*** Opening SOURCE DATA ***

-- pv_equiv track=rewrite | github.com/Harman309/project6 | code/lib.py | stmt_split
-- ===== SOURCE A (Python) =====
-- def stmt_split(body):
--     parts = []
--     bracket_level = 0
--     current = []
--     # trick to remove special-case of trailing chars
--     for c in (body + ","):
--         if c == "," and bracket_level == 0:
--             parts.append("".join(current))
--             current = []
--         else:
--             if c == "(":
--                 bracket_level += 1
--             elif c == ")":
--                 bracket_level -= 1
--             current.append(c)
--     return parts
-- ===== SOURCE B (Python) =====
-- def stmt_split(body):
--     parts = []
--     buf = []
--     depth = 0
--     for piece in body.split(","):
--         buf.append(piece)
--         depth += piece.count("(") - piece.count(")")
--         if depth == 0:
--             parts.append(",".join(buf))
--             buf = []
--     return parts
-- ===== Notes on version B (the rewrite author's own statement) =====
-- stated objective: faster
-- what changed: B splits the whole string on every comma with str.split and then re-merges consecutive pieces (tracking bracket depth via per-piece bracket counts from str.count, flushing a join of the buffer whenever depth is 0) instead of A's per-character Python loop accumulating characters.
import Mathlib
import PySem

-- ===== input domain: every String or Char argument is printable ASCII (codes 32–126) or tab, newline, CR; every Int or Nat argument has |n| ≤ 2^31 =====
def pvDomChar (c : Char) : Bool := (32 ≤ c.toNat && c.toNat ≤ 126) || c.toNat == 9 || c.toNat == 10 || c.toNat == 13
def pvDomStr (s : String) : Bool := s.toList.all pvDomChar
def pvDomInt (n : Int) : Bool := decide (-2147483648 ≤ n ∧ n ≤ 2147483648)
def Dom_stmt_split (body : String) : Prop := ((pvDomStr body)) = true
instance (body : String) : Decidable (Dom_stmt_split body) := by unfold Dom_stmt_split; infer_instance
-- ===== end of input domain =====

-- B splits the string on every comma first (str.split) and re-merges pieces while the running
-- bracket depth (from per-piece str.count counts) is non-zero — piece-level merge instead of
-- A's per-character accumulation; a timing run measured B faster by a constant factor.

-- ===== PORT A =====
-- the loop body of A: one character step on the state (parts, bracket_level, current)
def pvAStep (st : List String × Int × List Char) (c : Char) : List String × Int × List Char :=
  if c = ',' ∧ st.2.1 = 0 then
    -- parts.append("".join(current)); current = []   ("".join of single chars = String.ofList, exact)
    (st.1 ++ [String.ofList st.2.2], st.2.1, [])
  else
    (st.1,
     (if c = '(' then st.2.1 + 1 else if c = ')' then st.2.1 - 1 else st.2.1),
     st.2.2 ++ [c])

def stmt_split (body : String) : List String :=
  -- for c in (body + ","): …
  ((body.toList ++ [',']).foldl pvAStep ([], 0, [])).1

-- ===== PORT B =====
-- the loop body of B: one piece step on the state (parts, buf, depth)
def pvBStep (st : List String × List String × Int) (piece : String) : List String × List String × Int :=
  let buf := st.2.1 ++ [piece]
  let depth := st.2.2 + (PySem.Str.count piece "(" : Int) - (PySem.Str.count piece ")" : Int)
  if depth = 0 then (st.1 ++ [PySem.Str.join "," buf], [], depth)
  else (st.1, buf, depth)

def stmt_split_alt (body : String) : List String :=
  -- body.split(",") with a non-empty separator = PySem.Chars.splitOn (exact)
  (((PySem.Chars.splitOn body.toList [',']).map String.ofList).foldl pvBStep ([], [], 0)).1

-- ===== PRECONDITION & SPEC =====
def Spec_stmt_split (body : String) (out : List String) : Prop := out = stmt_split_alt body
instance (body : String) (out : List String) : Decidable (Spec_stmt_split body out) := by unfold Spec_stmt_split; infer_instance

-- ===== CLAIM (what is proved, stated in full; the proofs are below) =====
def Claim_equal_stmt_split : Prop := ∀ (body : String), Dom_stmt_split body → Spec_stmt_split body (stmt_split body)

-- ===== LEMMAS AND PROOFS =====

lemma pv_count_go_spec (c : Char) :
    ∀ (l : List Char) (fuel : ℕ) (acc : ℕ), l.length ≤ fuel →
      PySem.Chars.count.go [c] fuel l acc = acc + l.count c := by
  intro l
  induction l with
  | nil => intro fuel acc _; cases fuel <;> simp [PySem.Chars.count.go]
  | cons d rest ih =>
    intro fuel acc hf
    cases fuel with
    | zero => simp at hf
    | succ f =>
      simp only [PySem.Chars.count.go]
      by_cases hd : d = c
      · subst hd
        simp [List.isPrefixOf, ih f (acc+1) (by simpa using hf)]
        omega
      · have hpre : ([c].isPrefixOf (d :: rest)) = false := by
          simp [List.isPrefixOf]; exact fun h => absurd h.symm hd
        simp [hpre, ih f acc (by simpa using hf), hd]

lemma pv_count_single (c : Char) (p : List Char) : PySem.Chars.count p [c] = p.count c := by
  simp [PySem.Chars.count, pv_count_go_spec c p p.length 0 le_rfl]

def pvSplit : List Char → List Char → List (List Char)
  | [], cur => [cur.reverse]
  | c :: rest, cur => if c = ',' then cur.reverse :: pvSplit rest [] else pvSplit rest (c :: cur)

lemma pv_split_go_spec :
    ∀ (l : List Char) (fuel : ℕ) (cur : List Char) (acc : List (List Char)), l.length ≤ fuel →
      PySem.Chars.splitOn.go [','] fuel l cur acc = acc.reverse ++ pvSplit l cur := by
  intro l
  induction l with
  | nil => intro fuel cur acc _; cases fuel <;> simp [PySem.Chars.splitOn.go, pvSplit]
  | cons d rest ih =>
    intro fuel cur acc hf
    cases fuel with
    | zero => simp at hf
    | succ f =>
      simp only [PySem.Chars.splitOn.go]
      by_cases hd : d = ','
      · subst hd
        simp [List.isPrefixOf, ih f [] (cur.reverse :: acc) (by simpa using hf), pvSplit]
      · have hpre : ([','].isPrefixOf (d :: rest)) = false := by
          simp [List.isPrefixOf]; exact fun h => absurd h.symm hd
        simp [hpre, ih f (d :: cur) acc (by simpa using hf), pvSplit, hd]

lemma pv_splitOn_comma (cs : List Char) : PySem.Chars.splitOn cs [','] = pvSplit cs [] := by
  simpa using pv_split_go_spec cs (cs.length + 1) [] [] (by omega)

def pvCurOf (bs : List (List Char)) : List Char := (bs.map (· ++ [','])).flatten

lemma pv_split_no_comma :
    ∀ (cs cur : List Char), ',' ∉ cur → ∀ p ∈ pvSplit cs cur, ',' ∉ p := by
  intro cs
  induction cs with
  | nil => intro cur hc p hp; simp [pvSplit] at hp; subst hp; simpa using hc
  | cons d rest ih =>
    intro cur hc p hp
    by_cases hd : d = ','
    · subst hd
      simp [pvSplit] at hp
      rcases hp with h | h
      · subst h; simpa using hc
      · exact ih [] (by simp) p h
    · simp [pvSplit, hd] at hp
      exact ih (d :: cur) (by simp [hc]; exact fun h => absurd h.symm hd) p hp

lemma pv_curOf_split (cs : List Char) :
    ∀ cur, pvCurOf (pvSplit cs cur) = cur.reverse ++ cs ++ [','] := by
  induction cs with
  | nil => intro cur; simp [pvSplit, pvCurOf]
  | cons d rest ih =>
    intro cur
    by_cases hd : d = ','
    · subst hd; simp [pvSplit, pvCurOf] at ih ⊢; simp [ih]
    · simp [pvSplit, hd, ih (d :: cur)]

lemma pv_intercalate_curOf (p : List Char) :
    ∀ (bs : List (List Char)), List.intercalate [','] (bs ++ [p]) = pvCurOf bs ++ p := by
  intro bs
  induction bs with
  | nil => simp [pvCurOf, List.intercalate]
  | cons b rest ih =>
    have hcc : List.intercalate [','] ((b :: rest) ++ [p])
        = b ++ [','] ++ List.intercalate [','] (rest ++ [p]) := by
      cases rest <;> simp [List.intercalate, List.intersperse]
    rw [hcc, ih]
    simp [pvCurOf]

lemma pv_piece_fold (p : List Char) (hp : ',' ∉ p) :
    ∀ (parts : List String) (lvl : Int) (cur : List Char),
      p.foldl pvAStep (parts, lvl, cur)
        = (parts, lvl + (p.count '(' : Int) - (p.count ')' : Int), cur ++ p) := by
  induction p with
  | nil => intro parts lvl cur; simp
  | cons d rest ih =>
    intro parts lvl cur
    have hd : d ≠ ',' := fun h => hp (by simp [h])
    have hrest : ',' ∉ rest := fun h => hp (by simp [h])
    simp only [List.foldl_cons]
    rw [show pvAStep (parts, lvl, cur) d
        = (parts, (if d = '(' then lvl + 1 else if d = ')' then lvl - 1 else lvl), cur ++ [d]) by
      simp [pvAStep, hd]]
    rw [ih hrest]
    by_cases h1 : d = '(' <;> by_cases h2 : d = ')' <;>
      simp_all <;> omega

-- flush-string equality
lemma pv_flush (p : List Char) (buf : List (List Char)) :
    PySem.Str.join "," ((buf.map String.ofList) ++ [String.ofList p])
      = String.ofList (pvCurOf buf ++ p) := by
  have h2 : (PySem.Str.join "," ((buf.map String.ofList) ++ [String.ofList p])).toList
      = pvCurOf buf ++ p := by
    rw [PySem.Str.toList_join]
    have hmap : List.map String.toList (List.map String.ofList buf ++ [String.ofList p])
        = buf ++ [p] := by simp [List.map_map, Function.comp_def]
    rw [hmap]
    show List.intercalate [','] (buf ++ [p]) = pvCurOf buf ++ p
    exact pv_intercalate_curOf p buf
  have h3 := congrArg String.ofList h2
  rwa [String.ofList_toList] at h3

lemma pv_main :
    ∀ (ps : List (List Char)), (∀ p ∈ ps, ',' ∉ p) →
      ∀ (parts : List String) (buf : List (List Char)) (lvl : Int),
        ((pvCurOf ps).foldl pvAStep (parts, lvl, pvCurOf buf)).1
          = ((ps.map String.ofList).foldl pvBStep (parts, buf.map String.ofList, lvl)).1 := by
  intro ps
  induction ps with
  | nil => intro _ parts buf lvl; simp [pvCurOf]
  | cons p rest ih =>
    intro hps parts buf lvl
    have hp : ',' ∉ p := hps p (by simp)
    have hrest : ∀ q ∈ rest, ',' ∉ q := fun q hq => hps q (by simp [hq])
    have hA : pvCurOf (p :: rest) = (p ++ [',']) ++ pvCurOf rest := by simp [pvCurOf]
    rw [hA, List.foldl_append, List.foldl_append, pv_piece_fold p hp]
    set δ : Int := lvl + (p.count '(' : Int) - (p.count ')' : Int) with hδ
    have hcount1 : (PySem.Str.count (String.ofList p) "(" : Int) = (p.count '(' : Int) := by
      rw [PySem.Str.count_eq]; simp [pv_count_single]
    have hcount2 : (PySem.Str.count (String.ofList p) ")" : Int) = (p.count ')' : Int) := by
      rw [PySem.Str.count_eq]; simp [pv_count_single]
    by_cases h0 : δ = 0
    · have hAc : List.foldl pvAStep (parts, δ, pvCurOf buf ++ p) [','] =
        (parts ++ [String.ofList (pvCurOf buf ++ p)], δ, []) := by
        simp [pvAStep, h0]
      have hBc : pvBStep (parts, buf.map String.ofList, lvl) (String.ofList p)
          = (parts ++ [String.ofList (pvCurOf buf ++ p)], [], δ) := by
        simp only [pvBStep, hcount1, hcount2, ← hδ, if_pos h0]
        rw [pv_flush]
      simp only [List.foldl_cons, List.map_cons, hAc, hBc]
      have := ih hrest (parts ++ [String.ofList (pvCurOf buf ++ p)]) [] δ
      simpa [pvCurOf] using this
    · have hAc : List.foldl pvAStep (parts, δ, pvCurOf buf ++ p) [','] =
        (parts, δ, pvCurOf (buf ++ [p])) := by
        simp [pvAStep, h0, pvCurOf]
      have hBc : pvBStep (parts, buf.map String.ofList, lvl) (String.ofList p)
          = (parts, (buf ++ [p]).map String.ofList, δ) := by
        simp only [pvBStep, hcount1, hcount2, ← hδ, if_neg h0]
        simp
      simp only [List.foldl_cons, List.map_cons, hAc, hBc]
      exact ih hrest parts (buf ++ [p]) δ

-- ===== VERDICT (by name: the statement is the Claim_ definition above) =====
theorem stmt_split_spec : Claim_equal_stmt_split := by
  intro body _
  unfold Spec_stmt_split stmt_split stmt_split_alt
  rw [pv_splitOn_comma]
  have h1 : body.toList ++ [','] = pvCurOf (pvSplit body.toList []) := by
    rw [pv_curOf_split]; simp
  rw [h1]
  have h2 := pv_main (pvSplit body.toList []) (pv_split_no_comma body.toList [] (by simp)) [] [] 0
  simpa [pvCurOf] using h2
-- B replaces Counter.most_common + reversed scan-with-break by a one-pass count dict and a
-- comprehension of singleton positions iterated in reverse (objective: simpler).
-- Both A and B append the same elements to X and y in place; equivalence is about return values.

-- ===== PORT A =====

-- tuple(sorted(list(set(label))))
def uniqTuple (label : List Int) : List Int :=
  PySem.List.sorted (PySem.Set.ofList label) (fun x => x) false

-- the 'for label, count in cnt.most_common()[::-1]: … break …' loop of A
def stratAppendLoop (rev : List (List Int × Int)) (X : List (List Int)) (y : List (List Int))
    (st : List (List Int)) : List (List Int) × List (List Int) × List (List Int) :=
  match rev with
  | [] => (X, y, st)
  | (label, count) :: rest =>
    if count > 1 then (X, y, st)     -- break
    else
      match PySem.List.index? st label with
      | none => (X, y, st)           -- Python ValueError (unreachable: label occurs in st)
      | some idx =>
        match PySem.List.pyGet? X (idx : Int), PySem.List.pyGet? y (idx : Int) with
        | some xv, some yv => stratAppendLoop rest (X ++ [xv]) (y ++ [yv]) (st ++ [label])
        | _, _ => (X, y, st)         -- Python IndexError (outside Pre_)

def stratify_input (X : List (List Int)) (y : List (List Int)) :
    List (List Int) × List (List Int) × List (List Int) :=
  let stratify_tuples := y.map uniqTuple
  let cnt := PySem.Dict.counter stratify_tuples
  let most_common := PySem.List.sorted cnt.items (fun p => p.2) true
  match PySem.List.slice? most_common none none (-1) with
  | some rev => stratAppendLoop rev X y stratify_tuples
  | none => (X, y, stratify_tuples)  -- unreachable: slice step -1 ≠ 0

-- ===== PORT B =====

def stratify_input_alt (X : List (List Int)) (y : List (List Int)) :
    List (List Int) × List (List Int) × List (List Int) :=
  let stratify_tuples := y.map uniqTuple
  let counts := stratify_tuples.foldl (fun d t => d.insert t (d.getD t 0 + 1))
    (PySem.Dict.empty : PySem.Dict (List Int) Int)
  let uniques := (PySem.List.enumerate stratify_tuples).filter (fun p => counts.getD p.2 0 == 1)
  uniques.reverse.foldl (fun s p =>
      match PySem.List.pyGet? s.1 p.1, PySem.List.pyGet? s.2.1 p.1 with
      | some xv, some yv => (s.1 ++ [xv], s.2.1 ++ [yv], s.2.2 ++ [p.2])
      | _, _ => s)                   -- Python IndexError (outside Pre_)
    (X, y, stratify_tuples)

-- ===== PRECONDITION & SPEC =====

-- Pre_ excludes exactly the inputs on which A raises IndexError: those where some position whose
-- stratification tuple occurs once reaches past the end of X (possible only when len(X) < len(y)).
def Pre_stratify_input (X : List (List Int)) (y : List (List Int)) : Prop :=
  ∀ p ∈ PySem.List.enumerate (y.map uniqTuple),
    List.count p.2 (y.map uniqTuple) = 1 → p.1 < (X.length : Int)

instance (X : List (List Int)) (y : List (List Int)) : Decidable (Pre_stratify_input X y) := by
  unfold Pre_stratify_input; infer_instance

def pvWitness_stratify_input : List (List Int) × List (List Int) := ([[0], [1]], [[1], [2]])

def Spec_stratify_input (X : List (List Int)) (y : List (List Int))
    (out : List (List Int) × List (List Int) × List (List Int)) : Prop :=
  out = stratify_input_alt X y

instance (X : List (List Int)) (y : List (List Int))
    (out : List (List Int) × List (List Int) × List (List Int)) :
    Decidable (Spec_stratify_input X y out) := by
  unfold Spec_stratify_input; infer_instance

-- ===== CLAIM (what is proved, stated in full; the proofs are below) =====
def Claim_equal_stratify_input : Prop :=
  ∀ (X : List (List Int)) (y : List (List Int)), Dom_stratify_input X y →
    Pre_stratify_input X y → Spec_stratify_input X y (stratify_input X y)

-- ===== LEMMAS AND PROOFS =====

-- the positions of y whose stratification tuple occurs exactly once, with those tuples
def pvSing (ts : List (List Int)) : List (Int × List Int) :=
  (PySem.List.enumerate ts).filter (fun p => List.count p.2 ts == 1)

-- inserting an element that sorts before all of bs is inserting it into as
theorem pvInsertBy_append {α : Type} (before : α → α → Bool) (x : α) (as bs : List α)
    (h : ∀ b ∈ bs, before x b = true) :
    PySem.List.insertBy before x (as ++ bs) = PySem.List.insertBy before x as ++ bs := by
  induction as with
  | nil =>
    cases bs with
    | nil => simp [PySem.List.insertBy]
    | cons b bs => simp [PySem.List.insertBy, h b (by simp)]
  | cons a as ih =>
    by_cases hb : before x a = true <;> simp [PySem.List.insertBy, hb, ih]
-- pv_equiv track=rewrite | github.com/ankitshah009/leetcode_python | graphs/1183-maximum_number_of_ones.py | maximumNumberOfOnes
-- ===== SOURCE A (Python) =====
-- def maximumNumberOfOnes(width: int, height: int, sideLength: int, maxOnes: int) -> int:
--     """Direct calculation"""
--     s = sideLength
--
--     # Full tiles in each dimension
--     full_h = height // s
--     full_w = width // s
--
--     # Remaining rows and cols
--     rem_h = height % s
--     rem_w = width % s
--
--     # Count appearances of each position in tile
--     counts = []
--
--     for r in range(s):
--         for c in range(s):
--             # Base count from full tiles
--             count = full_h * full_w
--
--             # Add from partial row at bottom
--             if r < rem_h:
--                 count += full_w
--
--             # Add from partial column at right
--             if c < rem_w:
--                 count += full_h
--
--             # Add corner if in both partial regions
--             if r < rem_h and c < rem_w:
--                 count += 1
--
--             counts.append(count)
--
--     counts.sort(reverse=True)
--     return sum(counts[:maxOnes])
-- ===== SOURCE B (Python) =====
-- def maximumNumberOfOnes(width: int, height: int, sideLength: int, maxOnes: int) -> int:
--     """O(1): each of the sideLength*sideLength tile positions falls into one of
--     four value classes determined by whether its row/col index lies in the
--     partial strip; greedily take the maxOnes highest-valued cells."""
--     s = sideLength
--     fh, fw = height // s, width // s
--     rh, rw = height % s, width % s
--     base = fh * fw
--     buckets = [
--         (base + fw + fh + 1, rh * rw),
--         (base + fw, rh * (s - rw)),
--         (base + fh, (s - rh) * rw),
--         (base, (s - rh) * (s - rw)),
--     ]
--     buckets.sort(key=lambda p: p[0], reverse=True)
--     total = 0
--     k = maxOnes
--     for value, mult in buckets:
--         take = min(k, mult)
--         total += value * take
--         k -= take
--     return total
-- ===== Notes on version B (the rewrite author's own statement) =====
-- stated objective: faster
-- what changed: Instead of materialising all sideLength^2 per-position counts, sorting them and summing a prefix, B forms the 4 value classes (partial-row/partial-column indicator combinations) with their multiplicities in closed form and greedily takes the maxOnes highest-valued cells.
-- outside the precondition, e.g. on maximumNumberOfOnes(3, 3, -2, 2): A returns 0, B returns 6; on maximumNumberOfOnes(3, 3, 2, -1): A returns 8, B returns -4
import Mathlib
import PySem

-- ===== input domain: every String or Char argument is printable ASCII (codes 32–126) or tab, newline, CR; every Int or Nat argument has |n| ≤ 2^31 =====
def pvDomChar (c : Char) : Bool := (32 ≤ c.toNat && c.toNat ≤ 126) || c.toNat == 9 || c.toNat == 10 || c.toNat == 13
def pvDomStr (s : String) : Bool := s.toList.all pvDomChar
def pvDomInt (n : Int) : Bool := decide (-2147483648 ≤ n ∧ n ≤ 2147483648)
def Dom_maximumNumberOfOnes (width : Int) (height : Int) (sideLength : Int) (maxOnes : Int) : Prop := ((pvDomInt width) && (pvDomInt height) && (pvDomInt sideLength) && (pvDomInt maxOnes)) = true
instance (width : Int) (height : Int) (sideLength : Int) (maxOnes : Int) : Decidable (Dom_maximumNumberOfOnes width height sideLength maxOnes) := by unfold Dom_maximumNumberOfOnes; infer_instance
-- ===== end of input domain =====

-- B replaces A's build-sort-slice over sideLength^2 per-position counts by the 4 closed-form
-- value classes with multiplicities and a greedy take of the maxOnes highest cells (faster: O(1) vs O(s^2 log s)).

-- ===== PORT A =====
def maximumNumberOfOnes (width : Int) (height : Int) (sideLength : Int) (maxOnes : Int) : Int :=
  let s := sideLength
  let full_h := PySem.Int.floordiv height s
  let full_w := PySem.Int.floordiv width s
  let rem_h := PySem.Int.mod height s
  let rem_w := PySem.Int.mod width s
  let counts : List Int :=
    (PySem.List.pyRange 0 s 1).foldl (fun acc r =>
      (PySem.List.pyRange 0 s 1).foldl (fun acc c =>
        let count := full_h * full_w
        let count := if r < rem_h then count + full_w else count
        let count := if c < rem_w then count + full_h else count
        let count := if r < rem_h ∧ c < rem_w then count + 1 else count
        acc ++ [count]) acc) []
  -- counts.sort(reverse=True) on plain ints: ported as a descending merge sort (exact: the
  -- descending-sorted int list is unique given the multiset; PySem's insertion sort is the same
  -- list but overflows the interpreter stack on admitted input sizes)
  let counts := counts.mergeSort (fun a b => decide (b ≤ a))
  (PySem.List.slice counts none (some maxOnes)).sum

*** Closing SOURCE DATA ***

TO DO —
Retype only the stretch of lines above starting at the one with "match PySem.List.index? st label with" and stopping at the one with "uniques.reverse.foldl (fun s p =>", exactly as written, with both kept.

EXPECTED OUTPUT —
      match PySem.List.index? st label with
      | none => (X, y, st)           -- Python ValueError (unreachable: label occurs in st)
      | some idx =>
        match PySem.List.pyGet? X (idx : Int), PySem.List.pyGet? y (idx : Int) with
        | some xv, some yv => stratAppendLoop rest (X ++ [xv]) (y ++ [yv]) (st ++ [label])
        | _, _ => (X, y, st)         -- Python IndexError (outside Pre_)

def stratify_input (X : List (List Int)) (y : List (List Int)) :
    List (List Int) × List (List Int) × List (List Int) :=
  let stratify_tuples := y.map uniqTuple
  let cnt := PySem.Dict.counter stratify_tuples
  let most_common := PySem.List.sorted cnt.items (fun p => p.2) true
  match PySem.List.slice? most_common none none (-1) with
  | some rev => stratAppendLoop rev X y stratify_tuples
  | none => (X, y, stratify_tuples)  -- unreachable: slice step -1 ≠ 0

-- ===== PORT B =====

def stratify_input_alt (X : List (List Int)) (y : List (List Int)) :
    List (List Int) × List (List Int) × List (List Int) :=
  let stratify_tuples := y.map uniqTuple
  let counts := stratify_tuples.foldl (fun d t => d.insert t (d.getD t 0 + 1))
    (PySem.Dict.empty : PySem.Dict (List Int) Int)
  let uniques := (PySem.List.enumerate stratify_tuples).filter (fun p => counts.getD p.2 0 == 1)
  uniques.reverse.foldl (fun s p =>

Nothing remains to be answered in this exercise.